37k a year in dividends against that $1M, plus an average of 55-65k in capital appreciation per year against historical returns (since 1970).

Without any debt, he should be able to mope along with that 37k until the banks eat all the bad loans they've given out and he can get back into his old business...

I'm still shaking my head over the HELOC that ING direct gave to my wife on her old house. Nobody even came out to look at it to see if there was a property still standing, and there was no appraisal whatsoever. Last time the property exchanged hands was 13 years ago. Granted her credit is solid...not stellar but solid...but still...
 
Appraisals are so 20th century.

I'm still shaking my head over the HELOC that ING direct gave to my wife on her old house.  Nobody even came out to look at it to see if there was a property still standing, and there was no appraisal whatsoever.  Last time the property exchanged hands was 13 years ago.  Granted her credit is solid...not stellar but solid...but still...
Gosh, all the information that anyone could want about any real estate is all in an online database that's 100% correct. Just ask our credit union.

We've financed/refinanced seven times over the last five years. The only appraisal was for buying the new home and only because we were putting down 10%. If we'd done 20% there wouldn't even have been that.

Then the CU leveraged our last refinance for a zero-cost HELOC.

I wonder how this would change for the next RE downturn...
 
:D

Yeah...the dang house could have burned down 10 years ago and we still would have gotten that HELOC... :p
 
I hear that on the refinance, we just refinanced to get a 20 year fixed so we can ER, and we got a HELOC set up to pay off a student loan and get some tax deduction until it's gone. My wife and I's credit rating is knocking on 800, and the lender practically killed themselves to get the loan! The most stress free loan in my life, came to my house to do the paperwork, too! On the flip side, my coworker's son just got laid off working in the mortgage business. Quickly found other work, but that well is about to run dry!
 
Laurence,
Curious whether you found out your friend's spending needs. I wonder if he has been spending something close to the 9% he's been making every year, or whether he is closer to spending 4% or 40k a year. I'd be curious as to whether the thought of living on a SWR of 4% is comfortable or whether he views it as hopelessly low? We on the ER Board have all got our heads wrapped around the concept of SWR whether it is 3.5% or 5% but I've always wondered how people react when they first hear that number, and whether they find it pathetically small.
 
While we are waiting for Laurence.................

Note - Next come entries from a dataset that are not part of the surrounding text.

set_option maxHeartbeats 1000000 in
theorem contA_at (l : List Char) {t : Nat} (ht : t < (jsB l).length) :
    contA l ((jsB l).getD t 0) = gapP l t + gapJ l t := by
  have hm : 0 < (jsB l).length := by omega
  have hb := jsB_bounds l ht
  have hn : 0 < l.length := by omega
  have hd' := gapJ_bounds l ht
  have he' := gapP_bounds l ht
  rw [List.getD_eq_getElem _ _ ht]
  have hdc : (((gapJ l t).toNat : Nat) : Int) = gapJ l t := by omega
  have hec : (((gapP l t).toNat : Nat) : Int) = gapP l t := by omega
  -- forward-side facts
  have hQd : Qj l ((jsB l)[t] + ((gapJ l t).toNat : Int)) := by
    rw [hdc]
    by_cases hc : t + 1 < (jsB l).length
    · rw [gapJ_interior l hc, show (jsB l)[t] + ((jsB l)[t+1] - (jsB l)[t]) = (jsB l)[t+1] by ring]
      exact Q_of_mem l (List.getElem_mem hc)
    · rw [gapJ_last l ht hc,
        show (jsB l)[t] + ((jsB l)[0]'(by omega) + (l.length:Int) - (jsB l)[t])
           = (jsB l)[0]'(by omega) + (l.length:Int) by ring]
      exact (Qj_congr l (emod_add_n _ _)).mpr (Q_of_mem l (List.getElem_mem (by omega)))
  have hkd : ∀ k : Nat, 1 ≤ k → k < (gapJ l t).toNat → ¬ Qj l ((jsB l)[t] + (k:Int)) := by
    intro k hk1 hk2
    have hklt : (k : Int) < gapJ l t := by omega
    by_cases hc : t + 1 < (jsB l).length
    · rw [gapJ_interior l hc] at hklt
      have h2 := (jsB_bounds l hc).2
      exact notQ l (by omega) (by omega)
        (not_mem_between l hc (by omega) (by omega))
    · rw [gapJ_last l ht hc] at hklt
      have htm : t = (jsB l).length - 1 := by omega
      have h0b := (jsB_bounds l (show 0 < (jsB l).length by omega)).1
      have huse : (jsB l)[(jsB l).length - 1]'(by omega) = (jsB l)[t]'ht := by congr 1; omega
      by_cases hq : (jsB l)[t] + (k:Int) < (l.length : Int)
      · exact notQ l (by omega) hq
          (not_mem_gt_last l hm (by rw [huse]; omega))
      · have heq : ((jsB l)[t] + (k:Int) - (l.length:Int)) % (l.length : Int)
            = ((jsB l)[t] + (k:Int)) % (l.length:Int) := emod_sub_n _ _
        refine fun hqq => notQ l (by omega) (by omega)
          (not_mem_lt_head l hm (show (jsB l)[t] + (k:Int) - (l.length:Int) < (jsB l)[0]'(by omega) by omega))
          ((Qj_congr l heq).mpr hqq)
    -- backward-side facts
  have hQe : Qj l ((jsB l)[t] - ((gapP l t).toNat : Int)) := by
    rw [hec]
    by_cases h0 : t = 0
    · subst h0
      rw [(gapP_eq l).1 rfl, gapJ_last l (by omega) (by omega)]
      rw [show (jsB l)[0] - ((jsB l)[0]'(by omega) + (l.length:Int) - (jsB l)[(jsB l).length - 1]'(by omega))
          = (jsB l)[(jsB l).length - 1]'(by omega) - (l.length:Int) by ring]
      exact (Qj_congr l (emod_sub_n _ _)).mpr (Q_of_mem l (List.getElem_mem (by omega)))
    · rw [(gapP_eq l).2 (by omega), gapJ_interior l (by omega : (t-1) + 1 < (jsB l).length)]
      simp only [show t - 1 + 1 = t by omega]
      rw [show ((jsB l)[t] - ((jsB l)[t] - (jsB l)[t-1]'(by omega)))
          = (jsB l)[t-1]'(by omega) by ring]
      exact Q_of_mem l (List.getElem_mem (show t-1 < (jsB l).length by omega))
  have hke : ∀ k : Nat, k < (gapP l t).toNat - 1 → ¬ Qj l ((jsB l)[t] - 1 - (k:Int)) := by
    intro k hk
    have hklt : (k : Int) < gapP l t - 1 := by omega
    by_cases h0 : t = 0
    · subst h0
      rw [(gapP_eq l).1 rfl, gapJ_last l (by omega) (by omega)] at hklt
      have hlast := (jsB_bounds l (show (jsB l).length - 1 < (jsB l).length by omega))
      by_cases hq : 0 ≤ (jsB l)[0] - 1 - (k:Int)
      · exact notQ l hq (by omega)
          (not_mem_lt_head l hm (by omega))
      · have heq : ((jsB l)[0] - 1 - (k:Int) + (l.length:Int)) % (l.length : Int)
            = ((jsB l)[0] - 1 - (k:Int)) % (l.length:Int) := emod_add_n _ _
        refine fun hqq => notQ l (by omega) (by omega)
          (not_mem_gt_last l hm ?_) ((Qj_congr l heq).mpr hqq)
        omega
    · rw [(gapP_eq l).2 (by omega), gapJ_interior l (by omega : (t-1) + 1 < (jsB l).length)] at hklt
      simp only [show t - 1 + 1 = t by omega] at hklt
      have h2 := (jsB_bounds l (show t-1 < (jsB l).length by omega)).1
      refine notQ l (by omega) (by omega) ?_
      have hnm := not_mem_between l (show (t-1) + 1 < (jsB l).length by omega)
        (q := (jsB l)[t] - 1 - (k:Int)) (by omega)
      simp only [show t - 1 + 1 = t by omega] at hnm
      exact hnm (by omega)
  have := contA_run l ((jsB l)[t]) (gapP l t).toNat (gapJ l t).toNat hb.1 hb.2
    (by omega) (by omega) (by omega) (by omega) hkd hQd hke hQe
  rw [this, hdc, hec]
-- pv_equiv track=rewrite | github.com/alond880/Camera_-Tester | backend.py | find_adjacent_pixels
-- ===== SOURCE A (Python) =====
-- def find_adjacent_pixels(arr, min_group_size, max_group_size):
--     # Directions for adjacent pixels (horizontal, vertical, diagonal)
--     directions = [(0, 1), (1, 0), (0, -1), (-1, 0), (-1, -1), (-1, 1), (1, -1), (1, 1)]
--
--     # Initialize visited set
--     visited = set()
--
--     # DFS function
--     def dfs(pixel, group):
--         x, y = pixel
--         if pixel not in visited and pixel in arr:
--             visited.add(pixel)
--             group.append(pixel)
--             for dx, dy in directions:
--                 new_pixel = (x + dx, y + dy)
--                 dfs(new_pixel, group)
--
--     # Find all groups
--     groups = []
--     for pixel in arr:
--         if pixel not in visited:
--             group = []
--             dfs(pixel, group)
--             if min_group_size <= len(group) <= max_group_size:
--                 groups.append(group)
--
--     # Return all pixels individually
--     # return [pixel for group in groups for pixel in group], len(groups)
--     return [group for group in groups], len(groups)
-- ===== SOURCE B (Python) =====
-- def find_adjacent_pixels(arr, min_group_size, max_group_size):
--     # Iterative stack-based flood fill with hashed membership (set(arr)) instead of
--     # recursive DFS with O(n) list scans; same groups, same pre-order within groups.
--     directions = [(0, 1), (1, 0), (0, -1), (-1, 0), (-1, -1), (-1, 1), (1, -1), (1, 1)]
--     arr_set = set(arr)
--     visited = set()
--     groups = []
--     for pixel in arr:
--         if pixel in visited:
--             continue
--         group = []
--         stack = [pixel]
--         while stack:
--             p = stack.pop()
--             if p in visited or p not in arr_set:
--                 continue
--             visited.add(p)
--             group.append(p)
--             x, y = p
--             for dx, dy in reversed(directions):
--                 stack.append((x + dx, y + dy))
--         if min_group_size <= len(group) <= max_group_size:
--             groups.append(group)
--     return groups, len(groups)
-- ===== Notes on version B (the rewrite author's own statement) =====
-- stated objective: faster
-- what changed: Replaces the recursive DFS (which tests `pixel in arr` with an O(n) list scan at every call) by an iterative stack-based flood fill that pushes neighbours in reverse direction order and checks membership against a prebuilt set(arr), preserving A's group order and intra-group pre-order.
import Mathlib
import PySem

I am interested in the SWR concept and understand the
numbers and most of the theories. However, if we took
out 4% of our TOTAL net worth every year, it wouldn't even cover subsistance living. Maybe a "possum ER"
but nothing beyond. Thus, the SWR is mostly ignored
by us. We have what we have. If our net worth can
be maintained, or drawn down very slowly we should be fine. Anyway, if we are alive in 6 years we will both be
drawing SS checks. It looked a long way off when I retired. It looks pretty close now.

JG
 
John,
Sure- if you are that close to SS, you can just sort of net that out of your spending, and only need to cover the balance with SWR. And obviously if you don't plan on living longer than 30 more years, you can start to draw down principal, too.

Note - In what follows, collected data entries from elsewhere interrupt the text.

-- pv_equiv track=rewrite | github.com/rimgosu/Algorithm | 프로그래머스/1/250121. ［PCCE 기출문제］ 10번 ／ 데이터 분석/［PCCE 기출문제］ 10번 ／ 데이터 분석.py | solution
-- ===== SOURCE A (Python) =====
-- def solution(data, ext, val_ext, sort_by):
--     answer = [[]]
--
--     ext_lst = ['code', 'date', 'maximum', 'remain']
--
--     for i in data:
--         if ext == ext_lst[0] and i[0] < val_ext:
--             answer.append(i)
--         elif ext == ext_lst[1] and i[1] < val_ext:
--             answer.append(i)
--         elif ext == ext_lst[2] and i[2] < val_ext:
--             answer.append(i)
--         elif ext == ext_lst[3] and i[3] < val_ext:
--             answer.append(i)
--
--     answer.pop(0)
--
--     if sort_by == ext_lst[0]:
--         answer.sort(key=lambda x:x[0])
--     elif sort_by == ext_lst[1]:
--         answer.sort(key=lambda x:x[1])
--     elif sort_by == ext_lst[2]:
--
--         answer.sort(key=lambda x:x[2])
--     else:
--         answer.sort(key=lambda x:x[3])
--
--
--     return answer
-- ===== SOURCE B (Python) =====
-- def solution(data, ext, val_ext, sort_by):
--     cols = ['code', 'date', 'maximum', 'remain']
--     if ext not in cols:
--         return []
--     k = cols.index(ext)
--     s = cols.index(sort_by) if sort_by in cols[:3] else 3
--     out = []
--     for row in data:
--         if row[k] < val_ext:
--             j = 0
--             while j < len(out) and out[j][s] <= row[s]:
--                 j += 1
--             out.insert(j, row)
--     return out
-- ===== Notes on version B (the rewrite author's own statement) =====
-- stated objective: alternative
-- what changed: Instead of A's branch-chain filter into a sentinel-seeded list followed by a four-way list.sort, B makes one pass over data maintaining an always-sorted accumulator, inserting each passing row at its sorted position (online stable insertion sort, no sort call).
import Mathlib
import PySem

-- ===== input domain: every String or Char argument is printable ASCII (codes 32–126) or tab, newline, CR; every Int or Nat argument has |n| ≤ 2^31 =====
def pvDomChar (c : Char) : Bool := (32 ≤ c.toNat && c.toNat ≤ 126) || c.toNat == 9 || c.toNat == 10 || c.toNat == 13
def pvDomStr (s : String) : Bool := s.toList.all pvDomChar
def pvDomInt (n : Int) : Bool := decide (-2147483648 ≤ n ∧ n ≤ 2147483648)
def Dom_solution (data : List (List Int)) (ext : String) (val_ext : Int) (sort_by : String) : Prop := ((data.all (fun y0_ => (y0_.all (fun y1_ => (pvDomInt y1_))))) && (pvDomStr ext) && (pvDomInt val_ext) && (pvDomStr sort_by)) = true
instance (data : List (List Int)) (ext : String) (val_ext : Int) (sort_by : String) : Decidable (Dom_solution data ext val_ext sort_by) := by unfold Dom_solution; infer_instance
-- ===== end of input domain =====

-- B replaces A's filter-then-sort (branch chain into a sentinel-seeded list, pop(0), four-way list.sort)
-- with a single pass that keeps the accumulator sorted, inserting each passing row at its sorted
-- position — no sort call at all (objective: alternative).

-- ===== PORT A =====
-- Row indexing i[k] is ported as List.getD k 0: exact on in-range indices; Pre_solution excludes the
-- out-of-range accesses, on which Python raises IndexError.
def solution (data : List (List Int)) (ext : String) (val_ext : Int) (sort_by : String) : List (List Int) :=
  let answer : List (List Int) := [[]]
  let answer := data.foldl (fun answer i =>
    if ext = "code" ∧ i.getD 0 0 < val_ext then answer ++ [i]
    else if ext = "date" ∧ i.getD 1 0 < val_ext then answer ++ [i]
    else if ext = "maximum" ∧ i.getD 2 0 < val_ext then answer ++ [i]
    else if ext = "remain" ∧ i.getD 3 0 < val_ext then answer ++ [i]
    else answer) answer
  let answer := answer.drop 1  -- answer.pop(0)
  if sort_by = "code" then PySem.List.sorted answer (fun x => x.getD 0 0)
  else if sort_by = "date" then PySem.List.sorted answer (fun x => x.getD 1 0)
  else if sort_by = "maximum" then PySem.List.sorted answer (fun x => x.getD 2 0)
  else PySem.List.sorted answer (fun x => x.getD 3 0)

-- ===== PORT B =====
-- Source B's inner while/insert: walk from the front past rows whose sort key is ≤ the new row's key,
-- then insert there.
def bIns (key : List Int → Int) (x : List Int) : List (List Int) → List (List Int)
  | [] => [x]
  | y :: t => if key y ≤ key x then y :: bIns key x t else x :: y :: t

def solution_alt (data : List (List Int)) (ext : String) (val_ext : Int) (sort_by : String) : List (List Int) :=
  let cols : List String := ["code", "date", "maximum", "remain"]
  match PySem.List.index? cols ext with
  | none => []
  | some k =>
    let s := (PySem.List.index? (cols.take 3) sort_by).getD 3
    data.foldl (fun out row =>
      if row.getD k 0 < val_ext then bIns (fun r => r.getD s 0) row out else out) []

-- ===== PRECONDITION & SPEC =====
-- helper name for Pre_ only (not used by the ports)
def pvSortCol (sort_by : String) : Nat :=
  if sort_by = "code" then 0 else if sort_by = "date" then 1
  else if sort_by = "maximum" then 2 else 3

-- Pre_ excludes exactly the inputs where Python A raises IndexError: when ext names a column, every
-- row must have that column, and every row passing the filter must also have the sort column.
def Pre_solution (data : List (List Int)) (ext : String) (val_ext : Int) (sort_by : String) : Prop :=
  ∀ row ∈ data,
    (ext = "code" → 0 < row.length ∧ (row.getD 0 0 < val_ext → pvSortCol sort_by < row.length)) ∧
    (ext = "date" → 1 < row.length ∧ (row.getD 1 0 < val_ext → pvSortCol sort_by < row.length)) ∧
    (ext = "maximum" → 2 < row.length ∧ (row.getD 2 0 < val_ext → pvSortCol sort_by < row.length)) ∧
    (ext = "remain" → 3 < row.length ∧ (row.getD 3 0 < val_ext → pvSortCol sort_by < row.length))
instance (data : List (List Int)) (ext : String) (val_ext : Int) (sort_by : String) : Decidable (Pre_solution data ext val_ext sort_by) := by unfold Pre_solution; infer_instance

def pvWitness_solution : List (List Int) × String × Int × String := ([[1, 2, 3, 4], [5, 6, 7, 8]], "code", 5, "date")

def Spec_solution (data : List (List Int)) (ext : String) (val_ext : Int) (sort_by : String) (out : List (List Int)) : Prop := out = solution_alt data ext val_ext sort_by
instance (data : List (List Int)) (ext : String) (val_ext : Int) (sort_by : String) (out : List (List Int)) : Decidable (Spec_solution data ext val_ext sort_by out) := by unfold Spec_solution; infer_instance

-- ===== CLAIM (what is proved, stated in full; the proofs are below) =====
def Claim_equal_solution : Prop := ∀ (data : List (List Int)) (ext : String) (val_ext : Int) (sort_by : String), Dom_solution data ext val_ext sort_by → Pre_solution data ext val_ext sort_by → Spec_solution data ext val_ext sort_by (solution data ext val_ext sort_by)

-- ===== LEMMAS AND PROOFS =====

-- Source B's front-walking insert is PySem's insertBy for the strict-less test (linear order: ¬(x < y) ↔ y ≤ x).
theorem bIns_eq_insertBy (key : List Int → Int) (x : List Int) (l : List (List Int)) :
    bIns key x l = PySem.List.insertBy (fun a b => decide (key a < key b)) x l := by
  induction l with
  | nil => rfl
  | cons y t ih =>
    simp only [bIns, PySem.List.insertBy, ih]
    by_cases h : key y ≤ key x
    · rw [if_pos h, if_neg (by simpa using not_lt.mpr h)]
    · rw [if_neg h, if_pos (by simpa using lt_of_not_ge h)]

-- B's single pass equals stable-sorting the filtered list.
theorem foldl_bIns_eq_sorted (data : List (List Int)) (p : List Int → Prop) [DecidablePred p] (key : List Int → Int) :
    data.foldl (fun out row => if p row then bIns key row out else out) []
      = PySem.List.sorted (data.filter (fun r => decide (p r))) key := by
  rw [PySem.List.sorted_eq_foldl_insertBy, List.foldl_filter]
  congr 1
  funext acc row
  by_cases h : p row
  · simp [h, bIns_eq_insertBy]
  · simp [h]

theorem solution_eq_alt (data : List (List Int)) (ext : String) (val_ext : Int) (sort_by : String) :
    solution data ext val_ext sort_by = solution_alt data ext val_ext sort_by := by
  have hsort : ∀ l : List (List Int),
      (if sort_by = "code" then PySem.List.sorted l (fun x => x.getD 0 0)
       else if sort_by = "date" then PySem.List.sorted l (fun x => x.getD 1 0)
       else if sort_by = "maximum" then PySem.List.sorted l (fun x => x.getD 2 0)
       else PySem.List.sorted l (fun x => x.getD 3 0))
      = PySem.List.sorted l
          (fun r => r.getD ((PySem.List.index? ["code", "date", "maximum"] sort_by).getD 3) 0) := by
    intro l
    by_cases s1 : sort_by = "code"
    · rw [s1, show PySem.List.index? ["code","date","maximum"] "code" = some 0 from by decide]
      simp
    by_cases s2 : sort_by = "date"
    · rw [s2, show PySem.List.index? ["code","date","maximum"] "date" = some 1 from by decide]
      simp
    by_cases s3 : sort_by = "maximum"
    · rw [s3, show PySem.List.index? ["code","date","maximum"] "maximum" = some 2 from by decide]
      simp
    · have hn : PySem.List.index? ["code","date","maximum"] sort_by = none := by
        simp [PySem.List.index?, List.idxOf?, List.findIdx?, List.findIdx?.go, beq_iff_eq,
          Ne.symm s1, Ne.symm s2, Ne.symm s3]
      rw [hn]
      simp [s1, s2, s3]
  by_cases h1 : ext = "code"
  · rw [show solution_alt data ext val_ext sort_by
        = data.foldl (fun out row =>
            if row.getD 0 0 < val_ext then
              bIns (fun r => r.getD ((PySem.List.index? ["code","date","maximum"] sort_by).getD 3) 0) row out
            else out) [] from by rw [h1]; rfl]
    rw [foldl_bIns_eq_sorted data (fun row => row.getD 0 0 < val_ext)]
    unfold solution
    rw [h1]
    simp only [String.reduceEq, false_and, if_false, true_and]
    rw [PySem.List.foldl_append_ite_eq_filter]
    simp only [List.cons_append, List.nil_append, List.drop_succ_cons, List.drop_zero]
    exact hsort _
  by_cases h2 : ext = "date"
  · rw [show solution_alt data ext val_ext sort_by
        = data.foldl (fun out row =>
            if row.getD 1 0 < val_ext then
              bIns (fun r => r.getD ((PySem.List.index? ["code","date","maximum"] sort_by).getD 3) 0) row out
            else out) [] from by rw [h2]; rfl]
    rw [foldl_bIns_eq_sorted data (fun row => row.getD 1 0 < val_ext)]
    unfold solution
    rw [h2]
    simp only [String.reduceEq, false_and, if_false, true_and]
    rw [PySem.List.foldl_append_ite_eq_filter]
    simp only [List.cons_append, List.nil_append, List.drop_succ_cons, List.drop_zero]
    exact hsort _
  by_cases h3 : ext = "maximum"
  · rw [show solution_alt data ext val_ext sort_by
        = data.foldl (fun out row =>
            if row.getD 2 0 < val_ext then
              bIns (fun r => r.getD ((PySem.List.index? ["code","date","maximum"] sort_by).getD 3) 0) row out
            else out) [] from by rw [h3]; rfl]
    rw [foldl_bIns_eq_sorted data (fun row => row.getD 2 0 < val_ext)]
    unfold solution
    rw [h3]
    simp only [String.reduceEq, false_and, if_false, true_and]
    rw [PySem.List.foldl_append_ite_eq_filter]
    simp only [List.cons_append, List.nil_append, List.drop_succ_cons, List.drop_zero]
    exact hsort _
  by_cases h4 : ext = "remain"
  · rw [show solution_alt data ext val_ext sort_by
        = data.foldl (fun out row =>
            if row.getD 3 0 < val_ext then
              bIns (fun r => r.getD ((PySem.List.index? ["code","date","maximum"] sort_by).getD 3) 0) row out
            else out) [] from by rw [h4]; rfl]
    rw [foldl_bIns_eq_sorted data (fun row => row.getD 3 0 < val_ext)]
    unfold solution
    rw [h4]
    simp only [String.reduceEq, false_and, if_false, true_and]
    rw [PySem.List.foldl_append_ite_eq_filter]
    simp only [List.cons_append, List.nil_append, List.drop_succ_cons, List.drop_zero]
    exact hsort _
  · have hnone : List.idxOf? ext ["code","date","maximum","remain"] = none := by
      simp [List.idxOf?, List.findIdx?, List.findIdx?.go, beq_iff_eq,
        Ne.symm h1, Ne.symm h2, Ne.symm h3, Ne.symm h4]
    unfold solution solution_alt
    simp [PySem.List.index?, hnone, h1, h2, h3, h4, PySem.List.sorted]

-- ===== VERDICT (by name: the statement is the Claim_ definition above) =====
theorem solution_spec : Claim_equal_solution := by
  intro data ext val_ext sort_by _ _
  unfold Spec_solution
  exact solution_eq_alt data ext val_ext sort_by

Actually, for LaurenceWill's friend, the same would apply -- he can basically have his SWR plus his SS (plus any other pension) as the sum to cover annual spending. At least that is how I look at it -- anybody disagree? It seems to me that pensions should just be yours to spend right out of the gate and only use SWR to cover the balance needed, if any.
 
I am interested in the SWR concept and understand the numbers and most of the theories.  However, if we took out 4% of our TOTAL net worth every year, it wouldn't even cover subsistance living.  Maybe a "possum ER"
but nothing beyond.  Thus, the SWR is mostly ignored
by us. JG

I guess that just goes to show what extreme intelligence, willpower, and "out-of-the-box thinking can do! :)

If I start having difficulty, I am just going to haul out my perpetual motion machine, which so far I have held in reserve.